I feel like I've posted 10 mower upgrades on here thing to find the right one for my yard.

Last one was a very nice Commercial Snapper 48" ZT. What I've learned is that I just cannnot use a ZT on my yard without tearing it up. There's a slight slope and changes in grade/wavy areas. I think I'll make some good $$ on it at least!

I probably have 12k square feet all Bermuda.

Anyway, here's the new machine! Build quality is outstanding. It's definitely solid and cut quality is great! First cut I gave it a workout on my very thick Bermuda front lawn and did a HOC reset and bagged it. Also mulched the back at normal height.

Love the HOC adjustment, the controls, the mulch plug setup, etc.

If you have any questions on this mower let me know. Very impressed so far!


----------



## Amoo316 (Jul 8, 2021)

Welcome to the Scag family. I'll be posting my 20hr review on my Cheetah 2 in the next few days.

What's the lowest you can get the deck on that thing?


----------



## Kustrud (Jun 23, 2017)

Amoo316 said:


> Welcome to the Scag family. I'll be posting my 20hr review on my Cheetah 2 in the next few days.
> 
> What's the lowest you can get the deck on that thing?


Thanks! 1.5" I believe.


----------



## LandR (Jun 2, 2020)

Thanks for sharing. I'm in the market as I just sold my 1600 Greensmaster and deciding between a walk behind or a stander. I have 44k soft of zoysia.

Is it a single or dual blade setup?


----------



## Kustrud (Jun 23, 2017)

LandR said:


> Thanks for sharing. I'm in the market as I just sold my 1600 Greensmaster and deciding between a walk behind or a stander. I have 44k soft of zoysia.
> 
> Is it a single or dual blade setup?


It's a dual blade and a 30". Great mower, but 44k feet comes down to how much time you want to spend mowing.


----------



## BurtMacklinFBI (Jul 17, 2021)

It's funny cause this model keeps popping up on my social media feed the last few days haha. Everyone who has one loves it but say the weight is up there and with no front casters its not the easiest to menuver. Nice machine regardless, Good luck with it!


----------



## Kustrud (Jun 23, 2017)

BurtMacklinFBI said:


> It's funny cause this model keeps popping up on my social media feed the last few days haha. Everyone who has one loves it but say the weight is up there and with no front casters its not the easiest to menuver. Nice machine regardless, Good luck with it!


It's definitely heavy but I like that feeling compared to flimsy/cheap. Cut quality is second to none!


----------



## Slim 1938 (Aug 24, 2019)

Nice @Kustrud ! Looks like a well built machine. I love all the trees in the background. When I see pics like that it makes me want to pack up and move elsewhere. Trees are rare around these parts and I love trees.


----------



## Kustrud (Jun 23, 2017)

Slim 1938 said:


> Nice @Kustrud ! Looks like a well built machine.

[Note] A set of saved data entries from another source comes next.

theorem stripLoop_succ (n c : Int) (hc : 0 ≤ c) :
    stripLoop (c.toNat + 1 + 1) n (1 + c) = stripLoop (c.toNat + 1) (PySem.Int.floordiv n 10) c := by
  show (if 0 < 1 + c then stripLoop (c.toNat + 1) (PySem.Int.floordiv n 10) (1 + c - 1) else n) = _
  rw [if_pos (by omega : (0:Int) < 1 + c)]
  norm_num

theorem bLoop_irrel : ∀ (f g : Nat) (m z u t s nd : Int), m.toNat < f → m.toNat < g →
    bLoop f m z u t s nd = bLoop g m z u t s nd := by
  intro f
  induction f with
  | zero => intro g m z u t s nd h; omega
  | succ f ih =>
    intro g m z u t s nd hf hg
    obtain ⟨g', rfl⟩ : ∃ g', g = g' + 1 := ⟨g - 1, by omega⟩
    unfold bLoop
    by_cases hm : 0 < m
    · rw [if_pos hm, if_pos hm]
      have h10 : PySem.Int.floordiv m 10 = m / 10 := PySem.Int.floordiv_eq_ediv_of_pos (by omega)
      have hlt : (PySem.Int.floordiv m 10).toNat < m.toNat := by
        rw [h10]; omega
      split
      · exact ih g' _ _ _ _ _ _ (by omega) (by omega)
      · exact ih g' _ _ _ _ _ _ (by omega) (by omega)
    · rw [if_neg hm, if_neg hm]

-- the tail of the fused pass (ndig ≥ 2): only s and ndig still change, s as pdrLoop
theorem bLoop_tail : ∀ (f : Nat) (m z u t s nd : Int), 2 ≤ nd →
    ∃ nd', bLoop f m z u t s nd = (z, u, t, pdrLoop f m s, nd') ∧ 2 ≤ nd' := by
  intro f
  induction f with
  | zero => intro m z u t s nd h; exact ⟨nd, rfl, h⟩
  | succ f ih =>
    intro m z u t s nd hnd
    unfold bLoop pdrLoop
    by_cases hm : 0 < m
    · have hne : ¬ (nd = 0 ∧ PySem.Int.mod m 10 = 0) := by rintro ⟨h0, -⟩; omega
      have hn0 : ¬ nd = 0 := by omega
      have hn1 : ¬ nd = 1 := by omega
      rw [if_pos hm, if_pos hm, if_neg hne, if_neg hn0, if_neg hn1]
      exact ih _ _ _ _ _ _ (by omega)
    · rw [if_neg hm, if_neg hm]
      exact ⟨nd, rfl, hnd⟩

-- canonical forms of A's count_zeros and stripped value (proof-side abbreviations)
def czOf (n : Int) : Int := czLoop (n.toNat + 1) n 0
def stripOf (n : Int) : Int := stripLoop ((czOf n).toNat + 1) n (czOf n)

I love all the trees in the background. When I see pics like that it makes me want to pack up and move elsewhere. Trees are rare around these parts and I love trees.


Thank you! Definitely enjoying our backyard!


----------



## Kustrud (Jun 23, 2017)

***Plz see my thread comparing this to the Ferris FW15 before buying the SCAG***


----------



## Saint Louisan (Jul 31, 2019)

It looks like it gives a good cut. Explain how the HOC adjustments, what's the range of adjustment?

I really appreciate the time savings of my current mower @33" but it doesn't bag. I really like bagging.

I've looked at the timemaster and turfmaster for replacing my mower but their engine displacement is a turn off. The fuel capacity on the timemaster is a huge negative.

Didn't know this one existed, looks really nice, congrats.


----------